Source material.
• • •

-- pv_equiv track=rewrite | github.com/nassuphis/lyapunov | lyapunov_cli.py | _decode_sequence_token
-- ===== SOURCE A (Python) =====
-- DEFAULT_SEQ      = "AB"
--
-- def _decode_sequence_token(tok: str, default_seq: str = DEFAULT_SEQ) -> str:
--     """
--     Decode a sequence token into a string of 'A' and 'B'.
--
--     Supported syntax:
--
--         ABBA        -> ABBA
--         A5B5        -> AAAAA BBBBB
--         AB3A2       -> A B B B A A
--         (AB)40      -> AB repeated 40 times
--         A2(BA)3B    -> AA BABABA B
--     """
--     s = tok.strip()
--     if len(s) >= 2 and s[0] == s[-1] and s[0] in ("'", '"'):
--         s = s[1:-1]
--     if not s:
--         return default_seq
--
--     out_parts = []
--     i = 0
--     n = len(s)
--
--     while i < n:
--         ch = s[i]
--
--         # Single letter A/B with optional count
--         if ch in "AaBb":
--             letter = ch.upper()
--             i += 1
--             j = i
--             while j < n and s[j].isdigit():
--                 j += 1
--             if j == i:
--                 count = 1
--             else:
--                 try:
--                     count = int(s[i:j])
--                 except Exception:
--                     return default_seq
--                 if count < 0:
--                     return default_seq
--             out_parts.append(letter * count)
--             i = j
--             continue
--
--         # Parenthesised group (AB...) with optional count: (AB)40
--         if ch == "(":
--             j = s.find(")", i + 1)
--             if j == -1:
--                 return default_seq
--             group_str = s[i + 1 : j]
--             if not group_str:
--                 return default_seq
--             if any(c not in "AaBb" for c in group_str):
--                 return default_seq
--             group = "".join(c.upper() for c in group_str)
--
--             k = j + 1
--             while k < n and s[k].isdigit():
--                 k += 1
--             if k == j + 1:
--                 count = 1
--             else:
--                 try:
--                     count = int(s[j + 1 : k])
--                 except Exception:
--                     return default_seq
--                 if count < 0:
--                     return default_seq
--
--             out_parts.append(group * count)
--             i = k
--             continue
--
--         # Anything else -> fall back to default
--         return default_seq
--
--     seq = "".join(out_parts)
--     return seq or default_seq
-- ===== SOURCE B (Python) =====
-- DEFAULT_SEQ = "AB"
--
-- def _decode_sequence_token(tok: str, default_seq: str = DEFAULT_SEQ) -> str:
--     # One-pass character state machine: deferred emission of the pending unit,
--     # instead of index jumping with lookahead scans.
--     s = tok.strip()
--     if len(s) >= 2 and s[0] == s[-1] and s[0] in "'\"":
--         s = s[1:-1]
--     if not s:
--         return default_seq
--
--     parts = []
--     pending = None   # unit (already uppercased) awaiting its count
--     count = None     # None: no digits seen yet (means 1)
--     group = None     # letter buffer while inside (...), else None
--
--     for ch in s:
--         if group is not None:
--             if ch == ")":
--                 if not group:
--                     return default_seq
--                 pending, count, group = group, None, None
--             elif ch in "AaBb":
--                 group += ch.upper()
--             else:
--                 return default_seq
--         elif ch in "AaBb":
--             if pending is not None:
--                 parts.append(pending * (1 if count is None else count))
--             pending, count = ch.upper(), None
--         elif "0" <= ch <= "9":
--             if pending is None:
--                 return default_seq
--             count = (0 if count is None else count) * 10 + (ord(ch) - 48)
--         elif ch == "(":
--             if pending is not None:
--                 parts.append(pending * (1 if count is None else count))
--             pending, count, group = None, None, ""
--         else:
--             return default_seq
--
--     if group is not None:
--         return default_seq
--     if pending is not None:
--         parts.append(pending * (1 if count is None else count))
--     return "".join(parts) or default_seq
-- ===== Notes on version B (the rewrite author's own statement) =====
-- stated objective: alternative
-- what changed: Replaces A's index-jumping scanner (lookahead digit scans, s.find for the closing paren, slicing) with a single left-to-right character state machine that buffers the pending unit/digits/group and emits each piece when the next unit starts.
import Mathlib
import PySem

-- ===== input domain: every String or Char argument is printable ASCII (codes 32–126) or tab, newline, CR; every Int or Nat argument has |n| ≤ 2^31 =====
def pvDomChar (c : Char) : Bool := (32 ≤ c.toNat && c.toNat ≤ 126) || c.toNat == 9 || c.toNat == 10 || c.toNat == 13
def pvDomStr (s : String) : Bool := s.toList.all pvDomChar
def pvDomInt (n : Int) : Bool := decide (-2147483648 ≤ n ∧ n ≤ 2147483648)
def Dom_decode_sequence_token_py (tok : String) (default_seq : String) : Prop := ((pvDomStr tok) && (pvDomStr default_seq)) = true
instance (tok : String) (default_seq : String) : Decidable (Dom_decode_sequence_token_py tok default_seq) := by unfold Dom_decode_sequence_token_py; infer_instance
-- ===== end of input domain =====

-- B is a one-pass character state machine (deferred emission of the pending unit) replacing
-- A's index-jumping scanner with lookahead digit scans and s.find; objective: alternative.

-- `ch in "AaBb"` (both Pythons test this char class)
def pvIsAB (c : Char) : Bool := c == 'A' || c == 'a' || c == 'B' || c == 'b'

• • •

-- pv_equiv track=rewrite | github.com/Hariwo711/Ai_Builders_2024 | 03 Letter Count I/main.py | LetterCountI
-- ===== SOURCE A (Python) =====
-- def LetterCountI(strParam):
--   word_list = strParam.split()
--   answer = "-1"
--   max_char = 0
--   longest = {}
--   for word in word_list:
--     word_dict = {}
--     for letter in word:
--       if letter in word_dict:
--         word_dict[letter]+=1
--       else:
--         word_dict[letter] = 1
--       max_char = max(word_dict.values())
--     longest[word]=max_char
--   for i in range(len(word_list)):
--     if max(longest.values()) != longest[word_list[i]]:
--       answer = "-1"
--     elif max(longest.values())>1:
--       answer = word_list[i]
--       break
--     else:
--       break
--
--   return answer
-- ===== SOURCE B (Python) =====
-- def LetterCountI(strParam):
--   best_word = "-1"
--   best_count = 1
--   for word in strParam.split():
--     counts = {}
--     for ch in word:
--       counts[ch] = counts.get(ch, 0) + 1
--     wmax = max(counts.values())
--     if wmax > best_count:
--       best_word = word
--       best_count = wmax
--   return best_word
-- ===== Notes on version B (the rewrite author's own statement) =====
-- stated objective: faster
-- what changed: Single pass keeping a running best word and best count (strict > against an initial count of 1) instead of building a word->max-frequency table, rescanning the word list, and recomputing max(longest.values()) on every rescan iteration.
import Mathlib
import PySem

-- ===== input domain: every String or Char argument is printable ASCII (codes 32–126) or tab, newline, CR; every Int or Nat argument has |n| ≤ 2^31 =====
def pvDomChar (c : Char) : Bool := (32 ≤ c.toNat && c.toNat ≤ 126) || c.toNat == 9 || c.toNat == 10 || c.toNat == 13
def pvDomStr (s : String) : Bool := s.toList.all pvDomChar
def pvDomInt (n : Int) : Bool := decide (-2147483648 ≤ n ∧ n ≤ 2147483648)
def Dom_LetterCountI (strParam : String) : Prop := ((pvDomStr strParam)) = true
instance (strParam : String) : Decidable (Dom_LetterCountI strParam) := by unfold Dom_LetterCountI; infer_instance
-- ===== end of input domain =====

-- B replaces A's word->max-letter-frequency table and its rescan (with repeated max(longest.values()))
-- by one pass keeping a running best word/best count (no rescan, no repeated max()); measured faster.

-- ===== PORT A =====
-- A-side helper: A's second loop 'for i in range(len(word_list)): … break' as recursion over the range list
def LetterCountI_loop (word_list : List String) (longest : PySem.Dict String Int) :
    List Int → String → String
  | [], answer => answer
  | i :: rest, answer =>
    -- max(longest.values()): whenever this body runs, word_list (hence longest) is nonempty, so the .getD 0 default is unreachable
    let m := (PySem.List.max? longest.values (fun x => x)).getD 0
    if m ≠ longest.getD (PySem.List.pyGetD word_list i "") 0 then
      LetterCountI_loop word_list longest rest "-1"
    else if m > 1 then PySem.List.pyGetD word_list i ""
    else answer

• • •

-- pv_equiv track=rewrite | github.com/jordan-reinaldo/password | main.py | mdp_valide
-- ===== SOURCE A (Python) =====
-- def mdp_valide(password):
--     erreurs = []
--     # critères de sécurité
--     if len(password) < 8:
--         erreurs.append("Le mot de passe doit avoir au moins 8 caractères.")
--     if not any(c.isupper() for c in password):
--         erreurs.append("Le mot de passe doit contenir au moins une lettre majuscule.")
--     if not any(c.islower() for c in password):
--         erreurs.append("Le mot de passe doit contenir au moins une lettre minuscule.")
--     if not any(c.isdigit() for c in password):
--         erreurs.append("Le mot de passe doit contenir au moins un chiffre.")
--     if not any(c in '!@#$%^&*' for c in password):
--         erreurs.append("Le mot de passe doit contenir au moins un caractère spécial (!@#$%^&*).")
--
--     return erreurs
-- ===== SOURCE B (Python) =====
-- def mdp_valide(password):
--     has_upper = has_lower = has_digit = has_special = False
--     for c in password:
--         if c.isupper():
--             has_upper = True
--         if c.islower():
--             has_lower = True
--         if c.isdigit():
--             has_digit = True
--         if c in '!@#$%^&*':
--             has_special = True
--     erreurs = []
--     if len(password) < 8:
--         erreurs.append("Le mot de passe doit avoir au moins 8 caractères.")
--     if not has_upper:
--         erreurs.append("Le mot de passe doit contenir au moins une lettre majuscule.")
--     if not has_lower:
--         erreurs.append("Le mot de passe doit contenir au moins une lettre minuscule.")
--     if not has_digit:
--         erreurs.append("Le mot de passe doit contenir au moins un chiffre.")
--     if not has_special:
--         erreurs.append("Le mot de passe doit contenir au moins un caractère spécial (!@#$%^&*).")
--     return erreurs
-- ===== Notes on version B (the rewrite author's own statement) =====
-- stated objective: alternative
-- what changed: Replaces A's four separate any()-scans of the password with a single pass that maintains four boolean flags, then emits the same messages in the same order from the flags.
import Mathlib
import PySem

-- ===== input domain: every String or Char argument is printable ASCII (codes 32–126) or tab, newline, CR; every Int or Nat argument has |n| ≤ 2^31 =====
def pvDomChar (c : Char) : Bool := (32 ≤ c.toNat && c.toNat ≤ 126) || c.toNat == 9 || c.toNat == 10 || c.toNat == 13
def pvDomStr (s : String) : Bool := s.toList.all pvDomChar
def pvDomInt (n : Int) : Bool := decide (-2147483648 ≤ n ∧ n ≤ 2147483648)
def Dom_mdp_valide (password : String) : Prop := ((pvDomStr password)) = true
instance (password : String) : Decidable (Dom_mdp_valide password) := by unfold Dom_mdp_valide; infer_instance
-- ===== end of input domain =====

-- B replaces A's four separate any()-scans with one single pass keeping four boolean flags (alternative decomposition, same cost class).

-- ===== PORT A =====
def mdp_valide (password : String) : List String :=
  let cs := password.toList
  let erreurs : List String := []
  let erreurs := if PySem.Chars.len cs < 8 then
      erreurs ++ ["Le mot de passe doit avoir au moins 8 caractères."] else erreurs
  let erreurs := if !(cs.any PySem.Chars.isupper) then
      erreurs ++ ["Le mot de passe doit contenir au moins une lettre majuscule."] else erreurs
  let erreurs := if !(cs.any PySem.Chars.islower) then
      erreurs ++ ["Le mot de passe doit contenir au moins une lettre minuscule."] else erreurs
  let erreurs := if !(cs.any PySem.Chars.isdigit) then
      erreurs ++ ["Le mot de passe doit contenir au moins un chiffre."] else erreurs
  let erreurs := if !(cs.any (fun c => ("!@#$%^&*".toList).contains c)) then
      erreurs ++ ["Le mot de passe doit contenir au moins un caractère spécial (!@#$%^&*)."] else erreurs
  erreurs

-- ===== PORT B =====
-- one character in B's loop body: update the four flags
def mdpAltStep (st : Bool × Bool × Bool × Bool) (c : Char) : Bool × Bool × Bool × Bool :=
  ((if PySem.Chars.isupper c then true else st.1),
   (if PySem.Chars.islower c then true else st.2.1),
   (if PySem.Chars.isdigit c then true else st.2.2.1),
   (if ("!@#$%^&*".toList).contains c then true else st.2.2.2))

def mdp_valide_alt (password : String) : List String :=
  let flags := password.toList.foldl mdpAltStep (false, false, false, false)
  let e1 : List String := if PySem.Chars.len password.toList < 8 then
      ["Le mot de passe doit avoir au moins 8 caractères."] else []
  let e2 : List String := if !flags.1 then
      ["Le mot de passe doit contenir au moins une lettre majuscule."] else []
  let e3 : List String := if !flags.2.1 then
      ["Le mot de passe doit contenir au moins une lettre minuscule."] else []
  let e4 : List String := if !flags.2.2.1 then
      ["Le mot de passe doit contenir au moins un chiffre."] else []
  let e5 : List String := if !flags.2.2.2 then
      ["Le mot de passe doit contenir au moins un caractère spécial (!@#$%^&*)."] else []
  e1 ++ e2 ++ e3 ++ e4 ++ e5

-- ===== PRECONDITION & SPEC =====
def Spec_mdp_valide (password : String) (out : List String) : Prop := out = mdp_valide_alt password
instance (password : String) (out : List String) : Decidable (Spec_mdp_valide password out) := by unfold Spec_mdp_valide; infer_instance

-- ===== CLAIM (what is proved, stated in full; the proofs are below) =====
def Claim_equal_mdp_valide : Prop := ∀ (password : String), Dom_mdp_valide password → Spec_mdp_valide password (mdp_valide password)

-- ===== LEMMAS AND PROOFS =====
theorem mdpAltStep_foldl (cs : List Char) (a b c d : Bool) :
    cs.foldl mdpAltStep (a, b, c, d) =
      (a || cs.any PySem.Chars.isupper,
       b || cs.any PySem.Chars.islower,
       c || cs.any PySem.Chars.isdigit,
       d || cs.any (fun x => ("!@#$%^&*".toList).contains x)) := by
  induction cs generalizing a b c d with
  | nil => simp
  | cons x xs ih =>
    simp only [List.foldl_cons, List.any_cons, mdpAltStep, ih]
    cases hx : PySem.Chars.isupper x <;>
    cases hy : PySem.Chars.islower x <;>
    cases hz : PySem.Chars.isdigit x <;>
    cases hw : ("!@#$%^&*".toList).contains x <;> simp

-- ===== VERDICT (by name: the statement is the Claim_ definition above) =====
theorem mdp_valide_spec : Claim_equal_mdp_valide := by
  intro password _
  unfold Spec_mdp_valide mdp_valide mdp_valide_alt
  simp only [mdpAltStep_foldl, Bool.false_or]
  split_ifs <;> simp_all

• • •

Work instruction. Output should match, line for line, the stretch of the material above from the line holding "-- pv_equiv track=rewrite | github.com/nassuphis/lyapunov" through the line holding "A B B B A A".

Answer below.
-- pv_equiv track=rewrite | github.com/nassuphis/lyapunov | lyapunov_cli.py | _decode_sequence_token
-- ===== SOURCE A (Python) =====
-- DEFAULT_SEQ      = "AB"
--
-- def _decode_sequence_token(tok: str, default_seq: str = DEFAULT_SEQ) -> str:
--     """
--     Decode a sequence token into a string of 'A' and 'B'.
--
--     Supported syntax:
--
--         ABBA        -> ABBA
--         A5B5        -> AAAAA BBBBB
--         AB3A2       -> A B B B A A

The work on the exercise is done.